START The data
-- pv_equiv track=rewrite | github.com/flowers-huang/cs152bots | DiscordBot/bot.py | eval_links
-- ===== SOURCE A (Python) =====
-- def eval_links(links):
--     safety = True
--
--     for link in links:
--         for char in link:
--             # if english alphabetical, ignore
--             if (char >= 'a' and char <= 'z') or (char >= 'A' and char <= 'Z'):
--                 continue
--             # if char is not a symbol -- must be alt chars
--             elif char not in ":/?#[]@!$&'()*+,;=.":
--                 safety = False
--                 return safety
--
--     return safety
-- ===== SOURCE B (Python) =====
-- ALLOWED = set("abcdefghijklmnopqrstuvwxyzABCDEFGHIJKLMNOPQRSTUVWXYZ:/?#[]@!$&'()*+,;=.")
--
-- def eval_links(links):
--     used = set(''.join(links))
--     return used.issubset(ALLOWED)
-- ===== Notes on version B (the rewrite author's own statement) =====
-- stated objective: simpler
-- what changed: Replaces the short-circuiting nested character scan with a running boolean by joining all links, collecting the set of characters actually used, and returning one subset test against a precomputed allowed-character set.
import Mathlib
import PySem

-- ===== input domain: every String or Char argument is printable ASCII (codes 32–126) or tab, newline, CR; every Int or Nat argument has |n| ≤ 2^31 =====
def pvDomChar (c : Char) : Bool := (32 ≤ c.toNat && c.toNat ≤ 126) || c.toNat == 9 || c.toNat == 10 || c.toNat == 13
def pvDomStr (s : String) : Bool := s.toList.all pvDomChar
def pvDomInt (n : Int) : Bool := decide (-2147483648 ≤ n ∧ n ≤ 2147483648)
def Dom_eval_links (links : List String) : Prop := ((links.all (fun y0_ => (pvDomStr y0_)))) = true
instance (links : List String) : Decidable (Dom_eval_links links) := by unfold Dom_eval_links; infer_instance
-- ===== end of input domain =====

-- B joins all links, collects the set of characters used, and does one subset test against a
-- precomputed allowed-character set, instead of A's short-circuiting nested scan (objective: simpler).

-- ===== PORT A =====
-- the inner 'for char in link' loop: letters skipped, a non-symbol char returns False immediately
def pvScanChars : List Char → Bool
  | [] => true
  | c :: rest =>
    if (('a' ≤ c && c ≤ 'z') || ('A' ≤ c && c ≤ 'Z')) then pvScanChars rest
    else if !(":/?#[]@!$&'()*+,;=.".toList.contains c) then false
    else pvScanChars rest

-- the outer 'for link in links' loop with the early return threaded through
def pvScanLinks : List String → Bool
  | [] => true
  | l :: rest => if pvScanChars l.toList then pvScanLinks rest else false

def eval_links (links : List String) : Bool := pvScanLinks links

-- ===== PORT B =====
def pvAllowed : PySem.Set Char :=
  PySem.Set.ofList "abcdefghijklmnopqrstuvwxyzABCDEFGHIJKLMNOPQRSTUVWXYZ:/?#[]@!$&'()*+,;=.".toList

def eval_links_alt (links : List String) : Bool :=
  let used : PySem.Set Char := PySem.Set.ofList (PySem.Str.join "" links).toList
  PySem.Set.issubset used pvAllowed

-- ===== PRECONDITION & SPEC =====
def Spec_eval_links (links : List String) (out : Bool) : Prop := out = eval_links_alt links
instance (links : List String) (out : Bool) : Decidable (Spec_eval_links links out) := by unfold Spec_eval_links; infer_instance

-- ===== CLAIM (what is proved, stated in full; the proofs are below) =====
def Claim_equal_eval_links : Prop := ∀ (links : List String), Dom_eval_links links → Spec_eval_links links (eval_links links)

-- ===== LEMMAS AND PROOFS =====

theorem pv_char_le_iff {a b : Char} : a ≤ b ↔ a.toNat ≤ b.toNat := by
  rw [Char.le_def]; exact UInt32.le_iff_toNat_le

theorem pv_char_toNat_inj {a b : Char} (h : a.toNat = b.toNat) : a = b :=
  Char.ext (UInt32.toNat_inj.mp h)

theorem pv_mem_map_toNat {c : Char} {l : List Char} : c ∈ l ↔ c.toNat ∈ l.map Char.toNat := by
  constructor
  · intro h; exact List.mem_map.mpr ⟨c, h, rfl⟩
  · intro h
    obtain ⟨d, hd, he⟩ := List.mem_map.mp h
    exact (pv_char_toNat_inj he.symm) ▸ hd

-- the per-character test A performs, as a Bool
def pvCharSafe (c : Char) : Bool :=
  (('a' ≤ c && c ≤ 'z') || ('A' ≤ c && c ≤ 'Z')) || ":/?#[]@!$&'()*+,;=.".toList.contains c

set_option maxRecDepth 8000 in
theorem pvCharSafe_iff_mem {c : Char} : pvCharSafe c = true ↔ c ∈ pvAllowed := by
  have hA : pvAllowed.map Char.toNat =
      [97, 98, 99, 100, 101, 102, 103, 104, 105, 106, 107, 108, 109, 110, 111, 112, 113, 114,
       115, 116, 117, 118, 119, 120, 121, 122, 65, 66, 67, 68, 69, 70, 71, 72, 73, 74, 75, 76,
       77, 78, 79, 80, 81, 82, 83, 84, 85, 86, 87, 88, 89, 90, 58, 47, 63, 35, 91, 93, 64, 33,
       36, 38, 39, 40, 41, 42, 43, 44, 59, 61, 46] := by decide
  have hS : ":/?#[]@!$&'()*+,;=.".toList.map Char.toNat =
      [58, 47, 63, 35, 91, 93, 64, 33, 36, 38, 39, 40, 41, 42, 43, 44, 59, 61, 46] := by decide
  rw [pv_mem_map_toNat, hA]
  unfold pvCharSafe
  rw [Bool.or_eq_true, Bool.or_eq_true, Bool.and_eq_true, Bool.and_eq_true,
      List.contains_iff_mem, pv_mem_map_toNat, hS]
  simp only [decide_eq_true_eq, pv_char_le_iff]
  have e1 : Char.toNat 'a' = 97 := rfl
  have e2 : Char.toNat 'z' = 122 := rfl
  have e3 : Char.toNat 'A' = 65 := rfl
  have e4 : Char.toNat 'Z' = 90 := rfl
  rw [e1, e2, e3, e4]
  generalize c.toNat = n
  simp only [List.mem_cons, List.not_mem_nil, or_false]
  omega

theorem pvScanChars_eq_all (cs : List Char) : pvScanChars cs = cs.all pvCharSafe := by
  induction cs with
  | nil => rfl
  | cons c rest ih =>
    rw [List.all_cons, ← ih]
    show (if (('a' ≤ c && c ≤ 'z') || ('A' ≤ c && c ≤ 'Z')) then pvScanChars rest
          else if !(":/?#[]@!$&'()*+,;=.".toList.contains c) then false
          else pvScanChars rest) = _
    unfold pvCharSafe
    cases h1 : (('a' ≤ c && c ≤ 'z') || ('A' ≤ c && c ≤ 'Z')) with
    | true => simp
    | false =>
      cases h2 : (":/?#[]@!$&'()*+,;=.".toList.contains c) with
      | true => simp
      | false => simp

theorem pvScanLinks_eq_all (links : List String) :
    pvScanLinks links = links.all (fun s => s.toList.all pvCharSafe) := by
  induction links with
  | nil => rfl
  | cons l rest ih =>
    simp only [pvScanLinks, List.all_cons, pvScanChars_eq_all]
    cases h : (l.toList.all pvCharSafe) with
    | true => simp [ih]
    | false => simp

theorem pv_join_flatten : ∀ (parts : List (List Char)),
    PySem.Chars.join [] parts = parts.flatten := by
  intro parts
  induction parts with
  | nil => exact PySem.Chars.join_nil _
  | cons a t ih =>
    cases t with
    | nil => simp [PySem.Chars.join_singleton]
    | cons b r =>
      rw [PySem.Chars.join_cons_cons]
      simp [ih]

theorem pv_mem_join {c : Char} {links : List String} :
    c ∈ (PySem.Str.join "" links).toList ↔ ∃ s ∈ links, c ∈ s.toList := by
  rw [PySem.Str.toList_join]
  show c ∈ PySem.Chars.join [] (links.map String.toList) ↔ _
  rw [pv_join_flatten]
  simp [List.mem_flatten, List.mem_map]

-- ===== VERDICT (by name: the statement is the Claim_ definition above) =====
theorem eval_links_spec : Claim_equal_eval_links := by
  intro links _
  unfold Spec_eval_links eval_links eval_links_alt
  rw [Bool.eq_iff_iff, pvScanLinks_eq_all, PySem.Set.issubset_iff]
  simp only [List.all_eq_true, PySem.Set.mem_ofList, pv_mem_join]
  constructor
  · rintro h x ⟨s, hs, hc⟩
    exact pvCharSafe_iff_mem.mp (h s hs x hc)
  · intro h s hs x hc
    exact pvCharSafe_iff_mem.mpr (h x ⟨s, hs, hc⟩)
-- pv_equiv track=rewrite | github.com/yoav-klein/python | basics/infinity_exercises/basics.py | flip_number
-- ===== SOURCE A (Python) =====
-- def flip_number(num):
--     """Write a function that receives an integer and flips it
--        1234 -> 4321
--     """
--     if(type(num) == str):
--         num = int(num)
--     sum = 0
--     count = 0
--     while num > 0:
--         count += 1
--         sum = sum * 10
--         current = num % 10
--         sum += current
--         num = (int)(num / 10)
--
--     return sum
-- ===== SOURCE B (Python) =====
-- def flip_number(num):
--     if type(num) == str:
--         num = int(num)
--     digits = []
--     while num > 0:
--         num, d = divmod(num, 10)
--         digits.append(d)
--     return sum(d * 10 ** i for i, d in enumerate(reversed(digits)))
-- ===== Notes on version B (the rewrite author's own statement) =====
-- stated objective: alternative
-- what changed: B replaces A's single Horner-style accumulating loop (sum = sum*10 + digit, with float-based int(num/10)) by a two-phase algorithm: collect the digits into a list with divmod, then sum digit * 10**i over the reversed list.
import Mathlib
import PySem

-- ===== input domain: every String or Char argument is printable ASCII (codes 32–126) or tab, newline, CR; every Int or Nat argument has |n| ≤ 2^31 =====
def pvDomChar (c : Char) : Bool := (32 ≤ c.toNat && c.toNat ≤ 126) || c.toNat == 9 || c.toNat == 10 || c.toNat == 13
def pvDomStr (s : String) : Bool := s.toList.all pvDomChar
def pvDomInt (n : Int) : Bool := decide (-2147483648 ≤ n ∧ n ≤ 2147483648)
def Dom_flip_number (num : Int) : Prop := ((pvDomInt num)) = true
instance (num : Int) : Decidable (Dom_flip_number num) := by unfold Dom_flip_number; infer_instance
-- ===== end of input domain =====

-- B reverses the digits in two phases (extract digit list, then positional sum) instead of
-- A's single Horner accumulation; same cost, different decomposition (objective: alternative).
-- (The Python `type(num) == str` coercion branch is outside the Int signature and is not ported.)

-- ===== PORT A =====
-- the while loop of A: state (num, sum, count); `int(num / 10)` is truncating division
-- (exact on the domain |num| ≤ 2^31 < 2^53, ported as PySem.Int.truncdiv)
def flipA_go (num sum count : Int) : Int :=
  if _h : num > 0 then
    flipA_go (PySem.Int.truncdiv num 10) (sum * 10 + PySem.Int.mod num 10) (count + 1)
  else sum
termination_by num.toNat
decreasing_by
  have ht : num.tdiv 10 = num / 10 := Int.tdiv_eq_ediv_of_nonneg (by omega)
  simp only [PySem.Int.truncdiv, ht]
  omega

def flip_number (num : Int) : Int := flipA_go num 0 0

-- ===== PORT B =====
-- B's digit-collecting while loop: divmod(num, 10) = (floordiv, mod); appends num % 10 each round
def flipB_digits (num : Int) (acc : List Int) : List Int :=
  if _h : num > 0 then
    flipB_digits (PySem.Int.floordiv num 10) (acc ++ [PySem.Int.mod num 10])
  else acc
termination_by num.toNat
decreasing_by
  have hf : num.fdiv 10 = num / 10 := by rw [Int.fdiv_eq_ediv]; simp
  simp only [PySem.Int.floordiv, hf]
  omega

-- sum(d * 10 ** i for i, d in enumerate(reversed(digits))); enumerate indices start at 0,
-- so Python's 10 ** i is ported exactly as 10 ^ i.toNat
def flip_number_alt (num : Int) : Int :=
  let digits := flipB_digits num []
  ((PySem.List.enumerate digits.reverse 0).map (fun p => p.2 * 10 ^ p.1.toNat)).sum

-- ===== PRECONDITION & SPEC =====
def Spec_flip_number (num : Int) (out : Int) : Prop := out = flip_number_alt num
instance (num : Int) (out : Int) : Decidable (Spec_flip_number num out) := by unfold Spec_flip_number; infer_instance

-- ===== CLAIM (what is proved, stated in full; the proofs are below) =====
def Claim_equal_flip_number : Prop := ∀ (num : Int), Dom_flip_number num → Spec_flip_number num (flip_number num)

-- ===== LEMMAS AND PROOFS =====

-- the positional value B computes from a LSB-first digit list
def pvVal (l : List Int) : Int :=
  ((PySem.List.enumerate l.reverse 0).map (fun p => p.2 * 10 ^ p.1.toNat)).sum

lemma flipB_digits_append (num : Int) (acc : List Int) :
    flipB_digits num acc = acc ++ flipB_digits num [] := by
  by_cases h : num > 0
  · rw [flipB_digits, dif_pos h]
    conv_rhs => rw [flipB_digits, dif_pos h]
    rw [flipB_digits_append (PySem.Int.floordiv num 10) (acc ++ [PySem.Int.mod num 10]),
      flipB_digits_append (PySem.Int.floordiv num 10) ([] ++ [PySem.Int.mod num 10])]
    simp
  · rw [flipB_digits, dif_neg h]
    conv_rhs => rw [flipB_digits, dif_neg h]
    simp
termination_by num.toNat
decreasing_by all_goals
  (have hf : num.fdiv 10 = num / 10 := by rw [Int.fdiv_eq_ediv]; simp
   simp only [PySem.Int.floordiv, hf]
   omega)

lemma pvVal_cons (d : Int) (l : List Int) :
    pvVal (d :: l) = pvVal l + d * 10 ^ l.length := by
  simp [pvVal, PySem.List.enumerate_append, PySem.List.enumerate]

lemma flipA_go_eq (num sum count : Int) :
    flipA_go num sum count
      = sum * 10 ^ (flipB_digits num []).length + pvVal (flipB_digits num []) := by
  fun_induction flipA_go num sum count with
  | case1 num sum count h ih =>
    have hdig : flipB_digits num []
        = PySem.Int.mod num 10 :: flipB_digits (PySem.Int.floordiv num 10) [] := by
      rw [flipB_digits, dif_pos h, flipB_digits_append]
      simp
    have htd : PySem.Int.truncdiv num 10 = PySem.Int.floordiv num 10 := by
      rw [PySem.Int.truncdiv, PySem.Int.floordiv, Int.tdiv_eq_ediv_of_nonneg (by omega),
        Int.fdiv_eq_ediv]
      simp
    rw [ih, htd, hdig, pvVal_cons]
    simp [pow_succ]
    ring
  | case2 num sum count h =>
    rw [flipB_digits, dif_neg h]
    simp [pvVal]

-- ===== VERDICT (by name: the statement is the Claim_ definition above) =====
theorem flip_number_spec : Claim_equal_flip_number := by
  intro num _
  show flip_number num = flip_number_alt num
  rw [flip_number, flipA_go_eq]
  simp [flip_number_alt, pvVal]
END The data
From the records above, pull out every line containing the word "used".

--     used = set(''.join(links))
--     return used.issubset(ALLOWED)
-- what changed: Replaces the short-circuiting nested character scan with a running boolean by joining all links, collecting the set of characters actually used, and returning one subset test against a precomputed allowed-character set.
-- B joins all links, collects the set of characters used, and does one subset test against a
  let used : PySem.Set Char := PySem.Set.ofList (PySem.Str.join "" links).toList
  PySem.Set.issubset used pvAllowed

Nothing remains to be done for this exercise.